3. La aplicación al presente caso de la doctrina expuesta conduce directamente al otorgamiento del amparo. En efecto, la inadmisión liminar del procedimiento de habeas corpus instado por el Letrado don José Luis Martínez Hens, actuando en nombre y representación de don Hans Dynesen, entra en abierta contradicción con la interpretación que de los requisitos sobre legitimación hemos efectuado en el ATC 55/1996, de 6 de marzo, y en la STC 224/1998, de 24 de noviembre, en aras de la efectividad del contenido esencial de esta garantía procedimental especial dispuesta por el constituyente en aras de la preservación de la libertad personal. Tanto más cuanto que el mencionado Letrado actuaba apoderado por su defendido, como así acreditó mediante la aportación al Juzgado de la correspondiente copia de escritura de poder general para pleitos. Si alguna duda albergaba el Juez acerca de la voluntad del detenido en dependencias policiales de acudir al procedimiento de habeas corpus, lo pertinente hubiera sido requerir su comparecencia personal pues la inadmisión a limine acordada representa un desfallecimiento del Juez en la función que como “guardián de la libertad personal” le atribuye nuestro texto constitucional (art. 17.1 y 4 CE).

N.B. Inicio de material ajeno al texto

-- pv_equiv track=rewrite | github.com/joaovitorborges/Checkers_IA_Minimax | Player.py | Is_Open_Diagonal_Capture
-- ===== SOURCE A (Python) =====
-- def Only_Enemy_Between(between):
--     for i in range(len(between)):  # sets all to lower
--         between[i] = between[i].lower()
--
--     if (between.count('p') == 1 and between.count('b') == 0):
--         return True
--     return False
--
-- def Is_Open_Diagonal_Capture(X,Y,toX,toY,tabuleiro):   # returns if its possible to capture and in what direction
--     if (tabuleiro[toX][toY] == ' '):
--         if (X-toX == Y - toY) or (-1*(X-toX) == Y - toY):      # if its diagonal
--             if X < toX:
--                 if Y < toY:       # if its down-right
--                     AX = toX-1
--                     AY = toY-1
--                     between = []
--                     while(AX != X and AY != Y):
--                         between.append(tabuleiro[AX][AY])
--                         AX -= 1
--                         AY -= 1
--
--                     if(Only_Enemy_Between(between)):
--                         return (True, -1, -1)
--
--                 elif Y > toY:     # if its down-left
--                     AX = toX - 1
--                     AY = toY + 1
--                     between = []
--                     while (AX != X and AY != Y):
--                         between.append(tabuleiro[AX][AY])
--                         AX -= 1
--                         AY += 1
--
--                     if(Only_Enemy_Between(between)):
--                         return (True, -1, +1)
--
--             elif X > toX:
--
--                 if Y < toY:       # if its up-right
--                     AX = toX + 1
--                     AY = toY - 1
--                     between = []
--                     while (AX != X and AY != Y):
--                         between.append(tabuleiro[AX][AY])
--                         AX += 1
--                         AY -= 1
--
--                     if(Only_Enemy_Between(between)):
--                         return (True,+1,-1)
--
--                 elif Y > toY:     # if its up-left
--                     AX = toX + 1
--                     AY = toY + 1
--                     between = []
--                     while (AX != X and AY != Y):
--                         between.append(tabuleiro[AX][AY])
--                         AX += 1
--                         AY += 1
--
--                     if (Only_Enemy_Between(between)):
--                         return (True,+1,+1)
--
--     return (False,0,0)
-- ===== SOURCE B (Python) =====
-- def _sign(d):
--     return (d > 0) - (d < 0)
--
-- def _scan(tabuleiro, x, y, X, Y, sx, sy, seen):
--     # recursive walk from (x,y) toward (X,Y) along (sx,sy); True iff exactly one
--     # enemy ('p'/'P') and no friend ('b'/'B') strictly between; short-circuits on
--     # a friend or a second enemy
--     if x == X or y == Y:
--         return seen
--     c = tabuleiro[x][y].lower()
--     if c == 'b' or (c == 'p' and seen):
--         return False
--     return _scan(tabuleiro, x + sx, y + sy, X, Y, sx, sy, seen or c == 'p')
--
-- def Is_Open_Diagonal_Capture(X, Y, toX, toY, tabuleiro):
--     if tabuleiro[toX][toY] != ' ':
--         return (False, 0, 0)
--     sx = _sign(X - toX)
--     sy = _sign(Y - toY)
--     if sx == 0 or sy == 0 or abs(X - toX) != abs(Y - toY):
--         return (False, 0, 0)
--     if _scan(tabuleiro, toX + sx, toY + sy, X, Y, sx, sy, False):
--         return (True, sx, sy)
--     return (False, 0, 0)
-- ===== Notes on version B (the rewrite author's own statement) =====
-- stated objective: simpler
-- what changed: Replaces the four copy-pasted direction-specific while-loop branches, the intermediate list and the mutating two-pass counting helper by a sign-parameterised tail recursion that walks the diagonal once carrying a seen-enemy flag and short-circuits on a friend or a second enemy.
import Mathlib
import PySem

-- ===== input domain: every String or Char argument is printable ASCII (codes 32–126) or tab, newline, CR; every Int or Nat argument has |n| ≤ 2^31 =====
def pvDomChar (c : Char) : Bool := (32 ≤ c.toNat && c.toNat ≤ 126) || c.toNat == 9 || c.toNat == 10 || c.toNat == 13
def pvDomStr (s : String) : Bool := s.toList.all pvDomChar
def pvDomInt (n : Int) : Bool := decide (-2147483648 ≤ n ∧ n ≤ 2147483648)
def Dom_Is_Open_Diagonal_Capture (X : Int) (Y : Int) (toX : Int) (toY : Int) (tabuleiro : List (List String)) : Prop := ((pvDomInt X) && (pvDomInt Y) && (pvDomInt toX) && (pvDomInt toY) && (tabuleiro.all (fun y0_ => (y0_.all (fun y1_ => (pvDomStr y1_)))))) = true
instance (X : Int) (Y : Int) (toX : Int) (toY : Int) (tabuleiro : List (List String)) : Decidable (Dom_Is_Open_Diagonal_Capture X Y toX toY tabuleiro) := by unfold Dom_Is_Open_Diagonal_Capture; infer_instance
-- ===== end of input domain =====

-- B replaces A's four copy-pasted direction-specific while-loop branches (list building +
-- a two-pass counting helper that lowercases in place) by one sign-parameterised tail
-- recursion carrying a seen-enemy flag with early exit (objective: simpler).


-- ===== PORT A =====
-- tabuleiro[i][j]; the .getD "" default is only reached outside Pre_ (IndexError in Python)
def pvCell (tabuleiro : List (List String)) (i j : Int) : String :=
  ((PySem.List.pyGet? tabuleiro i).bind (fun r => PySem.List.pyGet? r j)).getD ""

def Only_Enemy_Between (between : List String) : Bool :=
  -- the for-loop lowers every element in place; ported as a map producing the same list
  let b := between.map PySem.Str.lower
  (PySem.List.count b "p" == 1) && (PySem.List.count b "b" == 0)

-- the while-loop 'while AX != X and AY != Y: append tabuleiro[AX][AY]; AX += dX; AY += dY'.
-- fuel = |AX₀ - X| bounds the iteration count exactly: in every branch AX starts on X's side
-- of toX and moves one step toward X per pass, so the Python loop makes at most that many turns.
def pvWalkA (tabuleiro : List (List String)) (X Y dX dY : Int) : Nat → Int → Int → List String
  | 0, _, _ => []
  | fuel + 1, AX, AY =>
    if AX ≠ X ∧ AY ≠ Y then
      pvCell tabuleiro AX AY :: pvWalkA tabuleiro X Y dX dY fuel (AX + dX) (AY + dY)
    else []

def Is_Open_Diagonal_Capture (X : Int) (Y : Int) (toX : Int) (toY : Int) (tabuleiro : List (List String)) : Bool × Int × Int :=
  if pvCell tabuleiro toX toY = " " then
    if (X - toX = Y - toY) ∨ ((-1) * (X - toX) = Y - toY) then
      if X < toX then
        if Y < toY then
          let between := pvWalkA tabuleiro X Y (-1) (-1) (toX - 1 - X).natAbs (toX - 1) (toY - 1)
          if Only_Enemy_Between between then (true, -1, -1) else (false, 0, 0)
        else if Y > toY then
          let between := pvWalkA tabuleiro X Y (-1) 1 (toX - 1 - X).natAbs (toX - 1) (toY + 1)
          if Only_Enemy_Between between then (true, -1, 1) else (false, 0, 0)
        else (false, 0, 0)
      else if X > toX then
        if Y < toY then
          let between := pvWalkA tabuleiro X Y 1 (-1) (X - (toX + 1)).natAbs (toX + 1) (toY - 1)
          if Only_Enemy_Between between then (true, 1, -1) else (false, 0, 0)
        else if Y > toY then
          let between := pvWalkA tabuleiro X Y 1 1 (X - (toX + 1)).natAbs (toX + 1) (toY + 1)
          if Only_Enemy_Between between then (true, 1, 1) else (false, 0, 0)
        else (false, 0, 0)
      else (false, 0, 0)
    else (false, 0, 0)
  else (false, 0, 0)

-- ===== PORT B =====
-- (d > 0) - (d < 0)
def pvSign (d : Int) : Int := (if d > 0 then (1 : Int) else 0) - (if d < 0 then (1 : Int) else 0)

-- recursive walk from (x,y) toward (X,Y); fuel = |x₀ - X| bounds the recursion depth exactly
-- (x moves one step toward X per call and the recursion stops when x = X or y = Y)
def pvScanB (tabuleiro : List (List String)) (X Y sx sy : Int) : Nat → Int → Int → Bool → Bool
  | 0, _, _, seen => seen
  | fuel + 1, x, y, seen =>
    if x = X ∨ y = Y then seen
    else
      let c := PySem.Str.lower (pvCell tabuleiro x y)
      if c = "b" ∨ (c = "p" ∧ seen = true) then false
      else pvScanB tabuleiro X Y sx sy fuel (x + sx) (y + sy) (seen || c == "p")

def Is_Open_Diagonal_Capture_alt (X : Int) (Y : Int) (toX : Int) (toY : Int) (tabuleiro : List (List String)) : Bool × Int × Int :=
  if pvCell tabuleiro toX toY ≠ " " then (false, 0, 0)
  else
    let sx := pvSign (X - toX)
    let sy := pvSign (Y - toY)
    if sx = 0 ∨ sy = 0 ∨ (X - toX).natAbs ≠ (Y - toY).natAbs then (false, 0, 0)
    else if pvScanB tabuleiro X Y sx sy (X - (toX + sx)).natAbs (toX + sx) (toY + sy) false
    then (true, sx, sy) else (false, 0, 0)

-- ===== PRECONDITION & SPEC =====
-- Pre_ excludes exactly the inputs where the Python A raises IndexError: the landing square
-- lookup tabuleiro[toX][toY] must be in range, and — when the walk actually runs (blank landing
-- square, genuine diagonal, distinct rows) — every intermediate diagonal cell must be in range.
def Pre_Is_Open_Diagonal_Capture (X : Int) (Y : Int) (toX : Int) (toY : Int) (tabuleiro : List (List String)) : Prop :=
  ((PySem.List.pyGet? tabuleiro toX).bind (fun r => PySem.List.pyGet? r toY)).isSome ∧
  (((PySem.List.pyGet? tabuleiro toX).bind (fun r => PySem.List.pyGet? r toY)) = some " " →
    (X - toX).natAbs = (Y - toY).natAbs → X - toX ≠ 0 →
    ∀ k ∈ PySem.List.pyRange 1 ((X - toX).natAbs : Int) 1,
      ((PySem.List.pyGet? tabuleiro (toX + k * (if X - toX > 0 then 1 else -1))).bind
        (fun r => PySem.List.pyGet? r (toY + k * (if Y - toY > 0 then 1 else -1)))).isSome)
instance (X : Int) (Y : Int) (toX : Int) (toY : Int) (tabuleiro : List (List String)) : Decidable (Pre_Is_Open_Diagonal_Capture X Y toX toY tabuleiro) := by unfold Pre_Is_Open_Diagonal_Capture; infer_instance

def pvWitness_Is_Open_Diagonal_Capture : Int × Int × Int × Int × List (List String) :=
  (0, 0, 2, 2, [["p", " ", " "], [" ", "P", " "], [" ", " ", " "]])

def Spec_Is_Open_Diagonal_Capture (X : Int) (Y : Int) (toX : Int) (toY : Int) (tabuleiro : List (List String)) (out : Bool × Int × Int) : Prop := out = Is_Open_Diagonal_Capture_alt X Y toX toY tabuleiro
instance (X : Int) (Y : Int) (toX : Int) (toY : Int) (tabuleiro : List (List String)) (out : Bool × Int × Int) : Decidable (Spec_Is_Open_Diagonal_Capture X Y toX toY tabuleiro out) := by unfold Spec_Is_Open_Diagonal_Capture; infer_instance

-- ===== CLAIM (what is proved, stated in full; the proofs are below) =====
def Claim_equal_Is_Open_Diagonal_Capture : Prop := ∀ (X : Int) (Y : Int) (toX : Int) (toY : Int) (tabuleiro : List (List String)), Dom_Is_Open_Diagonal_Capture X Y toX toY tabuleiro → Pre_Is_Open_Diagonal_Capture X Y toX toY tabuleiro → Spec_Is_Open_Diagonal_Capture X Y toX toY tabuleiro (Is_Open_Diagonal_Capture X Y toX toY tabuleiro)

-- ===== LEMMAS AND PROOFS =====

-- B's recursive flag-carrying scan computes exactly the count test A makes on its walked list
theorem scan_eq_walk (tabuleiro : List (List String)) (X Y sx sy : Int) :
    ∀ (fuel : Nat) (x y : Int) (seen : Bool),
      pvScanB tabuleiro X Y sx sy fuel x y seen =
        ((PySem.List.count ((pvWalkA tabuleiro X Y sx sy fuel x y).map PySem.Str.lower) "p"
            + (if seen then 1 else 0) == 1)
          && (PySem.List.count ((pvWalkA tabuleiro X Y sx sy fuel x y).map PySem.Str.lower) "b" == 0)) := by
  intro fuel
  induction fuel with
  | zero =>
    intro x y seen
    cases seen <;> simp [pvScanB, pvWalkA, PySem.List.count]
  | succ fuel ih =>
    intro x y seen
    by_cases h : x = X ∨ y = Y
    · rw [pvScanB, pvWalkA]
      rw [if_pos h, if_neg (show ¬(x ≠ X ∧ y ≠ Y) by tauto)]
      cases seen <;> simp [PySem.List.count]
    · have hw : x ≠ X ∧ y ≠ Y := by tauto
      rw [pvScanB, pvWalkA, if_neg h, if_pos hw]
      simp only [List.map_cons, PySem.List.count_eq, List.count_cons]
      by_cases hb : PySem.Str.lower (pvCell tabuleiro x y) = "b"
      · rw [if_pos (Or.inl hb)]
        simp [hb]
      · by_cases hp : PySem.Str.lower (pvCell tabuleiro x y) = "p"
        · cases seen with
          | true =>
            rw [if_pos (Or.inr ⟨hp, rfl⟩)]
            simp [hp]
          | false =>
            rw [if_neg (by simp [hb])]
            rw [ih]
            simp [hp, PySem.List.count_eq]
        · rw [if_neg (by simp [hb, hp])]
          rw [ih]
          simp [hp, hb, PySem.List.count_eq]

theorem pvSign_neg {d : Int} (h : d < 0) : pvSign d = -1 := by
  simp [pvSign, h, not_lt.mpr (le_of_lt h)]

theorem pvSign_pos {d : Int} (h : 0 < d) : pvSign d = 1 := by
  simp [pvSign, h, not_lt.mpr (le_of_lt h)]

-- ===== VERDICT (by name: the statement is the Claim_ definition above) =====
theorem Is_Open_Diagonal_Capture_spec : Claim_equal_Is_Open_Diagonal_Capture := by
  intro X Y toX toY tab _ _
  unfold Spec_Is_Open_Diagonal_Capture
  simp only [Is_Open_Diagonal_Capture, Is_Open_Diagonal_Capture_alt]
  by_cases hc : pvCell tab toX toY = " "
  · rw [if_pos hc, if_neg (show ¬(pvCell tab toX toY ≠ " ") from not_not_intro hc)]
    by_cases hd : (X - toX = Y - toY) ∨ ((-1) * (X - toX) = Y - toY)
    · rw [if_pos hd]
      have habs : (X - toX).natAbs = (Y - toY).natAbs := by rcases hd with h | h <;> omega
      rcases lt_trichotomy X toX with hx | hx | hx
      · rw [if_pos hx]
        have hsx : pvSign (X - toX) = -1 := pvSign_neg (by omega)
        rcases lt_trichotomy Y toY with hy | hy | hy
        · -- down-right: sx = sy = -1
          have hsy : pvSign (Y - toY) = -1 := pvSign_neg (by omega)
          rw [if_pos hy, hsx, hsy,
              if_neg (show ¬((-1:Int) = 0 ∨ (-1:Int) = 0 ∨ (X - toX).natAbs ≠ (Y - toY).natAbs) from by simp [habs]),
              scan_eq_walk,
              show toX + (-1:Int) = toX - 1 from by ring, show toY + (-1:Int) = toY - 1 from by ring,
              show (X - (toX - 1)).natAbs = (toX - 1 - X).natAbs from by omega]
          simp [Only_Enemy_Between]
        · exfalso; omega
        · -- down-left: sx = -1, sy = 1
          have hsy : pvSign (Y - toY) = 1 := pvSign_pos (by omega)
          rw [if_neg (show ¬(Y < toY) from by omega), if_pos hy, hsx, hsy,
              if_neg (show ¬((-1:Int) = 0 ∨ (1:Int) = 0 ∨ (X - toX).natAbs ≠ (Y - toY).natAbs) from by simp [habs]),
              scan_eq_walk,
              show toX + (-1:Int) = toX - 1 from by ring,
              show (X - (toX - 1)).natAbs = (toX - 1 - X).natAbs from by omega]
          simp [Only_Enemy_Between]
      · -- X = toX: the diagonal test forces dx = 0; A falls through, B's sx = 0 guard fires
        rw [if_neg (show ¬(X < toX) from by omega), if_neg (show ¬(X > toX) from by omega),
            if_pos (Or.inl (show pvSign (X - toX) = 0 from by simp [pvSign, hx]))]
      · rw [if_neg (show ¬(X < toX) from by omega), if_pos hx]
        have hsx : pvSign (X - toX) = 1 := pvSign_pos (by omega)
        rcases lt_trichotomy Y toY with hy | hy | hy
        · -- up-right: sx = 1, sy = -1
          have hsy : pvSign (Y - toY) = -1 := pvSign_neg (by omega)
          rw [if_pos hy, hsx, hsy,
              if_neg (show ¬((1:Int) = 0 ∨ (-1:Int) = 0 ∨ (X - toX).natAbs ≠ (Y - toY).natAbs) from by simp [habs]),
              scan_eq_walk,
              show toY + (-1:Int) = toY - 1 from by ring]
          simp [Only_Enemy_Between]
        · exfalso; omega
        · -- up-left: sx = 1, sy = 1
          have hsy : pvSign (Y - toY) = 1 := pvSign_pos (by omega)
          rw [if_neg (show ¬(Y < toY) from by omega), if_pos hy, hsx, hsy,
              if_neg (show ¬((1:Int) = 0 ∨ (1:Int) = 0 ∨ (X - toX).natAbs ≠ (Y - toY).natAbs) from by simp [habs]),
              scan_eq_walk]
          simp [Only_Enemy_Between]
    · -- not diagonal: B's natAbs guard fires (or a sign is 0)
      rw [if_neg hd]
      by_cases hz : X - toX = 0
      · rw [if_pos (Or.inl (show pvSign (X - toX) = 0 from by simp [pvSign, hz]))]
      · have hne : (X - toX).natAbs ≠ (Y - toY).natAbs := by
          intro h
          rcases Int.natAbs_eq_natAbs_iff.mp h with h' | h' <;> exact hd (by omega)
        rw [if_pos (Or.inr (Or.inr hne))]
  · rw [if_neg hc, if_pos hc]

4. El otorgamiento del amparo debe conllevar, según indica el Ministerio Fiscal en su escrito de alegaciones, la anulación del Auto del Juzgado de Primera Instancia e Instrucción núm. 2 de Fuengirola de 14 de mayo de 2002. Sin embargo, no procede la retroacción de actuaciones al momento en que se materializó la vulneración del derecho fundamental puesto que, al no encontrarse ya el recurrente en situación de privación de libertad, no se cumpliría el presupuesto necesario para que el órgano judicial pudiera decidir acerca de la admisión a trámite del procedimiento de habeas corpus, según hemos venido declarando desde la STC 31/1985, de 5 de marzo, FJ 4 (en idéntico sentido, entre otras, SSTC 12/1994, de 17 de enero, FJ 7; 154/1995, de 24 de octubre, FJ 6, y 288/2000, de 27 de noviembre, FJ 8).

F A L L O

En atención a todo lo expuesto, el Tribunal Constitucional, POR LA AUTORIDAD QUE LE CONFIERE LA CONSTITUCIÓN DE LA NACIÓN ESPAÑOLA,

Ha decidido

Otorgar el amparo solicitado por don Hans Dynesen y, en consecuencia:

1º Declarar que se ha vulnerado el derecho del demandante a la libertad personal al ser rechazado a limine el recurso de habeas corpus interpuesto (art. 17.4 CE).

2º Restablecerlo en su derecho y, a tal fin, anular el Auto del Juzgado de Primera Instancia e Instrucción núm. 2 de Fuengirola de 14 de mayo de 2002.

Publíquese esta Sentencia en el “Boletín Oficial del Estado”.

Madrid, a veinticuatro de marzo de dos mil tres.